In case of the bridges $u and $w the data seems to be the OWNER from the ALEPH data probably because you did not migrate yet. If the values in $u and $w are kept after the migration is unclear or unlikely due to the fact that ALMA has no owners. They will probably be replaced by sublibrary codes.

For a workaround we could use the Owner to Sigil and then the Sigil to ISIL mapping to map yout sublibrary. But this will not be a longterm solution for this problem. We need a mapping by your parent library of their sublibrary codes to isil to ensure your sublibrary to be listed after the migration of Köln or Bonn to ALMA.

gregorbg commented 1 year ago

Thank you so much for the detailed explanation!
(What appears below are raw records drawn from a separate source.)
-- pv_equiv track=rewrite | github.com/ganglike248/BaekjoonStudy | 프로그래머스/1/17681. ［1차］ 비밀지도/［1차］ 비밀지도.py | solution
-- ===== SOURCE A (Python) =====
-- def solution(n, arr1, arr2):
--     answer = []
--     barr1 = [[] for _ in range(n)]
--     barr2 = [[] for _ in range(n)]
--
--     # 바이너리 2차원 배열로 변환
--     for i in range(n):
--         barr1[i] = list(map(int, format(arr1[i], f'0{n}b')))
--         barr2[i] = list(map(int, format(arr2[i], f'0{n}b')))
--
--     for i in range(n):
--         a = ""
--         for j in range(n):
--             if barr1[i][j] == 1 or barr2[i][j] == 1:
--                 a += "#"
--             elif barr1[i][j] == 0 and barr2[i][j] == 0:
--                 a += " "
--         answer.append(a)
--
--     return answer
-- ===== SOURCE B (Python) =====
-- _TRANS = str.maketrans('10', '# ')
--
-- def solution(n, arr1, arr2):
--     # OR the two row masks as integers, render each as an n-wide binary string,
--     # and translate digits to '#'/' ' in one pass -- no 2-D bit arrays.
--     return [format(arr1[i] | arr2[i], f'0{n}b').translate(_TRANS) for i in range(n)]
-- ===== Notes on version B (the rewrite author's own statement) =====
-- stated objective: simpler
-- what changed: B drops A's two 2-D binary digit arrays and the per-cell comparison loop: it ORs the two row masks as integers and renders each row with one n-wide binary format plus a single character translation.
-- outside the precondition, e.g. on solution(1, [2], [0]): A returns ['#'], B returns ['# ']
import Mathlib
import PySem

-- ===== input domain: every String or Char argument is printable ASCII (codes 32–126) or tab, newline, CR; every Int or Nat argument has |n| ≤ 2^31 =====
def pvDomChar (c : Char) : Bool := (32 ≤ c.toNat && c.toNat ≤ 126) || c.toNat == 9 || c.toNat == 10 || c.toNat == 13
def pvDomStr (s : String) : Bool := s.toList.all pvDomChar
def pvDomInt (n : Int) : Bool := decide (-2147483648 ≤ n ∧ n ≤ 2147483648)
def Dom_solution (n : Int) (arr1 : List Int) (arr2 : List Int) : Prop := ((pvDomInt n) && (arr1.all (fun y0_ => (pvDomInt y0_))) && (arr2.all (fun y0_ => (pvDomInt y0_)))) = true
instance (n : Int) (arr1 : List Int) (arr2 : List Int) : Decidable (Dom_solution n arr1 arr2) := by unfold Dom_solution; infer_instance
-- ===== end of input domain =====

-- B replaces A's two 2-D digit arrays and per-cell comparison loop by an integer OR
-- per row plus a single character translation of the zero-padded binary string (objective: simpler).

-- shared helper: exact port of Python's format(v, f'0{n}b') as a char list (both Pythons call this builtin).
-- pvBitsChars m v = the m binary digits of v, most significant first
def pvBitsChars (m : Nat) (v : Nat) : List Char :=
  (List.range m).map (fun j => if v.testBit (m - 1 - j) then '1' else '0')

def pvPad (w : Nat) (s : List Char) : List Char := List.replicate (w - s.length) '0' ++ s

-- format(v, f'0{n}b'): binary digits of |v|, zero-padded to total width n, '-' first for v < 0
def pyFormatBin (v : Int) (n : Int) : List Char :=
  if v < 0 then '-' :: pvPad (n.toNat - 1) (pvBitsChars (Nat.log2 v.natAbs + 1) v.natAbs)
  else pvPad n.toNat (pvBitsChars (Nat.log2 v.toNat + 1) v.toNat)

-- ===== PORT A =====
-- int(c) for a single digit char (exact on digit chars; Pre_ keeps A's format output sign-free)
def pyDigitInt (c : Char) : Int := (c.toNat : Int) - 48

def solution (n : Int) (arr1 : List Int) (arr2 : List Int) : List String :=
  let barr1 := (PySem.List.pyRange 0 n 1).map (fun i => (pyFormatBin (PySem.List.pyGetD arr1 i 0) n).map pyDigitInt)
  let barr2 := (PySem.List.pyRange 0 n 1).map (fun i => (pyFormatBin (PySem.List.pyGetD arr2 i 0) n).map pyDigitInt)
  (PySem.List.pyRange 0 n 1).map (fun i =>
    String.ofList ((PySem.List.pyRange 0 n 1).foldl (fun a j =>
      if PySem.List.pyGetD (PySem.List.pyGetD barr1 i []) j 0 = 1 ∨ PySem.List.pyGetD (PySem.List.pyGetD barr2 i []) j 0 = 1 then a ++ ['#']
      else if PySem.List.pyGetD (PySem.List.pyGetD barr1 i []) j 0 = 0 ∧ PySem.List.pyGetD (PySem.List.pyGetD barr2 i []) j 0 = 0 then a ++ [' ']
      else a) []))

-- ===== PORT B =====
-- str.translate(str.maketrans('10', '# ')): a per-character map
def pvTrans (c : Char) : Char := if c = '1' then '#' else if c = '0' then ' ' else c

def solution_alt (n : Int) (arr1 : List Int) (arr2 : List Int) : List String :=
  (PySem.List.pyRange 0 n 1).map (fun i =>
    String.ofList ((pyFormatBin (PySem.Int.bor (PySem.List.pyGetD arr1 i 0) (PySem.List.pyGetD arr2 i 0)) n).map pvTrans))

-- ===== PRECONDITION & SPEC =====
-- Pre_ excludes rows A raises on (lists shorter than n: IndexError; negative entries: int() hits the
-- sign and raises ValueError) and, among inputs A returns on, entries ≥ 2^n: such a value is outside
-- the n×n map, and there A ORs only the first n characters of two left-aligned binary strings of
-- different lengths while B renders a row wider than n — neither behaviour is specified.
def Pre_solution (n : Int) (arr1 : List Int) (arr2 : List Int) : Prop :=
  n ≤ (arr1.length : Int) ∧ n ≤ (arr2.length : Int) ∧
  (∀ x ∈ arr1.take n.toNat, 0 ≤ x ∧ x < 2 ^ n.toNat) ∧
  (∀ x ∈ arr2.take n.toNat, 0 ≤ x ∧ x < 2 ^ n.toNat)
instance (n : Int) (arr1 : List Int) (arr2 : List Int) : Decidable (Pre_solution n arr1 arr2) := by unfold Pre_solution; infer_instance

def pvWitness_solution : Int × List Int × List Int := (2, [1, 2], [2, 1])

def Spec_solution (n : Int) (arr1 : List Int) (arr2 : List Int) (out : List String) : Prop := out = solution_alt n arr1 arr2
instance (n : Int) (arr1 : List Int) (arr2 : List Int) (out : List String) : Decidable (Spec_solution n arr1 arr2 out) := by unfold Spec_solution; infer_instance

-- ===== CLAIM (what is proved, stated in full; the proofs are below) =====
def Claim_equal_solution : Prop := ∀ (n : Int) (arr1 : List Int) (arr2 : List Int), Dom_solution n arr1 arr2 → Pre_solution n arr1 arr2 → Spec_solution n arr1 arr2 (solution n arr1 arr2)
-- ===== LEMMAS AND PROOFS =====

theorem pvBitsChars_length (m v : Nat) : (pvBitsChars m v).length = m := by
  simp [pvBitsChars]

theorem pvBitsChars_getElem (m v k : Nat) (hk : k < m) :
    (pvBitsChars m v)[k]'(by simp [pvBitsChars]; omega) = if v.testBit (m - 1 - k) then '1' else '0' := by
  simp [pvBitsChars]

theorem pvBitsChars_shift (k m v : Nat) (hv : v < 2 ^ k) (hk : k ≤ m) :
    pvBitsChars m v = List.replicate (m - k) '0' ++ pvBitsChars k v := by
  apply List.ext_getElem
  · simp [pvBitsChars_length]; omega
  · intro j h1 h2
    have hj : j < m := by simpa [pvBitsChars_length] using h1
    rw [pvBitsChars_getElem m v j hj]
    rcases lt_or_ge j (m - k) with hjk | hjk
    · rw [List.getElem_append_left (by simpa using hjk)]
      simp only [List.getElem_replicate]
      have hbit : v.testBit (m - 1 - j) = false :=
        Nat.testBit_lt_two_pow (lt_of_lt_of_le hv (Nat.pow_le_pow_right (by norm_num) (by omega)))
      simp [hbit]
    · rw [List.getElem_append_right (by simpa using hjk)]
      simp only [List.length_replicate]
      rw [pvBitsChars_getElem k v (j - (m - k)) (by omega)]
      have harg : m - 1 - j = k - 1 - (j - (m - k)) := by omega
      rw [harg]

theorem pyFormatBin_eq (v : Int) (n : Int) (h0 : 0 ≤ v) (hv : v.toNat < 2 ^ n.toNat) (hn : 1 ≤ n.toNat) :
    pyFormatBin v n = pvBitsChars n.toNat v.toNat := by
  unfold pyFormatBin pvPad
  rw [if_neg (by omega)]
  have hk : Nat.log2 v.toNat + 1 ≤ n.toNat := by
    rcases Nat.eq_zero_or_pos v.toNat with h | h
    · simp [h, Nat.log2]; omega
    · have := (Nat.log2_lt (by omega)).mpr hv
      omega
  rw [pvBitsChars_length, pvBitsChars_shift (Nat.log2 v.toNat + 1) n.toNat v.toNat Nat.lt_log2_self hk]

theorem pvTrans_bit (b : Bool) : pvTrans (if b then '1' else '0') = if b then '#' else ' ' := by
  cases b <;> decide

theorem row_eq (n : Int) (hn : 0 ≤ n) (v1 v2 : Nat) :
    ((PySem.List.pyRange 0 n 1).foldl (fun a j =>
      if PySem.List.pyGetD ((pvBitsChars n.toNat v1).map pyDigitInt) j 0 = 1 ∨ PySem.List.pyGetD ((pvBitsChars n.toNat v2).map pyDigitInt) j 0 = 1 then a ++ ['#']
      else if PySem.List.pyGetD ((pvBitsChars n.toNat v1).map pyDigitInt) j 0 = 0 ∧ PySem.List.pyGetD ((pvBitsChars n.toNat v2).map pyDigitInt) j 0 = 0 then a ++ [' ']
      else a) [])
    = (pvBitsChars n.toNat (v1 ||| v2)).map pvTrans := by
  have hget : ∀ (v : Nat) (j : Int), 0 ≤ j → j < n →
      PySem.List.pyGetD ((pvBitsChars n.toNat v).map pyDigitInt) j 0
        = if v.testBit (n.toNat - 1 - j.toNat) then 1 else 0 := by
    intro v j hj0 hjm
    have hjl : j.toNat < n.toNat := by omega
    rw [PySem.List.pyGetD_of_nonneg _ _ hj0,
        List.getD_eq_getElem _ _ (by simp [pvBitsChars_length]; omega)]
    rw [List.getElem_map]
    rw [pvBitsChars_getElem n.toNat v j.toNat hjl]
    by_cases hb : v.testBit (n.toNat - 1 - j.toNat) <;> simp [hb, pyDigitInt]
  rw [PySem.List.foldl_congr_mem _ _
      (fun a j => a ++ [if (v1 ||| v2).testBit (n.toNat - 1 - j.toNat) then '#' else ' ']) _
      (by
        intro acc j hj
        obtain ⟨hj0, hjm⟩ := PySem.List.mem_pyRange_one.mp hj
        rw [hget v1 j hj0 hjm, hget v2 j hj0 hjm]
        by_cases h1 : v1.testBit (n.toNat - 1 - j.toNat) <;>
          by_cases h2 : v2.testBit (n.toNat - 1 - j.toNat) <;>
            simp [h1, h2, Nat.testBit_or])]
  rw [PySem.List.foldl_append_singleton_eq_map]
  simp only [List.nil_append]
  apply List.ext_getElem
  · simp [PySem.List.pyRange_one, pvBitsChars_length]
  · intro k h1 h2
    have hk : k < n.toNat := by simpa [pvBitsChars_length] using h2
    simp only [PySem.List.pyRange_one, List.map_map, List.getElem_map, List.getElem_range,
      Function.comp]
    rw [pvBitsChars_getElem n.toNat (v1 ||| v2) k hk, pvTrans_bit]
    norm_num

-- ===== VERDICT (by name: the statement is the Claim_ definition above) =====
theorem solution_spec : Claim_equal_solution := by
  intro n arr1 arr2 _ hpre
  obtain ⟨hl1, hl2, hb1, hb2⟩ := hpre
  show solution n arr1 arr2 = solution_alt n arr1 arr2
  unfold solution solution_alt
  simp only []
  apply List.map_congr_left
  intro i hi
  obtain ⟨hi0, hin⟩ := PySem.List.mem_pyRange_one.mp hi
  have hm1 : 1 ≤ n.toNat := by omega
  rw [PySem.List.pyGetD_map_pyRange_of_nonneg _ n i _ hi0 hin,
      PySem.List.pyGetD_map_pyRange_of_nonneg _ n i _ hi0 hin]
  -- facts about the two row values
  have hval : ∀ (arr : List Int), n ≤ (arr.length : Int) →
      (∀ x ∈ arr.take n.toNat, 0 ≤ x ∧ x < 2 ^ n.toNat) →
      0 ≤ PySem.List.pyGetD arr i 0 ∧ PySem.List.pyGetD arr i 0 < 2 ^ n.toNat := by
    intro arr hl hb
    have hilt : i.toNat < arr.length := by omega
    rw [PySem.List.pyGetD_of_nonneg _ _ hi0, List.getD_eq_getElem _ _ hilt]
    exact hb _ (by
      have hlt : i.toNat < (arr.take n.toNat).length := by simp; omega
      have : (arr.take n.toNat)[i.toNat]'hlt = arr[i.toNat]'hilt := List.getElem_take
      rw [← this]
      exact List.getElem_mem hlt)
  obtain ⟨h10, h1lt⟩ := hval arr1 hl1 hb1
  obtain ⟨h20, h2lt⟩ := hval arr2 hl2 hb2
  set v1 := PySem.List.pyGetD arr1 i 0 with hv1
  set v2 := PySem.List.pyGetD arr2 i 0 with hv2
  have hor : PySem.Int.bor v1 v2 = ((v1.toNat ||| v2.toNat : Nat) : Int) :=
    PySem.Int.bor_of_nonneg h10 h20
  have h1n : v1.toNat < 2 ^ n.toNat := by
    rw [← Int.toNat_of_nonneg h10] at h1lt; exact_mod_cast h1lt
  have h2n : v2.toNat < 2 ^ n.toNat := by
    rw [← Int.toNat_of_nonneg h20] at h2lt; exact_mod_cast h2lt
  rw [pyFormatBin_eq v1 n h10 h1n hm1, pyFormatBin_eq v2 n h20 h2n hm1, hor,
      pyFormatBin_eq _ n (by positivity) (by simpa using Nat.or_lt_two_pow h1n h2n) hm1]
  congr 1
  exact row_eq n (by omega) v1.toNat v2.toNat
So this is a political decision by the Alma consortium after all. Would it be feasible/reasonable to use the existing Sigelliste at https://service-wiki.hbz-nrw.de/pages/viewpage.action?pageId=457703487 as a heuristic?

The reason why I'm so concerned about this is that I'd like to query our "Bestand" efficiently. The only way that I can see right now is to download the GZIPped JSONL for the entire DE-38 library and then manually filter on our side. This creates additional overhead as well as significant load on your servers because the entire Bestand for our Zentralbibliothek is huge.

TobiasNx commented 1 year ago

I will find out what I can do. But https://service-wiki.hbz-nrw.de/pages/viewpage.action?pageId=457703487 is only the list of deleted Sigils, but there seems to be a SQL Database here: https://service-wiki.hbz-nrw.de/display/VDBE/Liste+der+Sigel+und+Owner+der+hbz-Verbundbibliotheken?src=contextnavpagetreemode

I am talking to the Verbund-Gruppe, if I can reuse them as workaround for the Bridges

TobiasNx commented 1 year ago

I already have implemented this.

TobiasNx commented 1 year ago

This issue seems to be solved. Closing.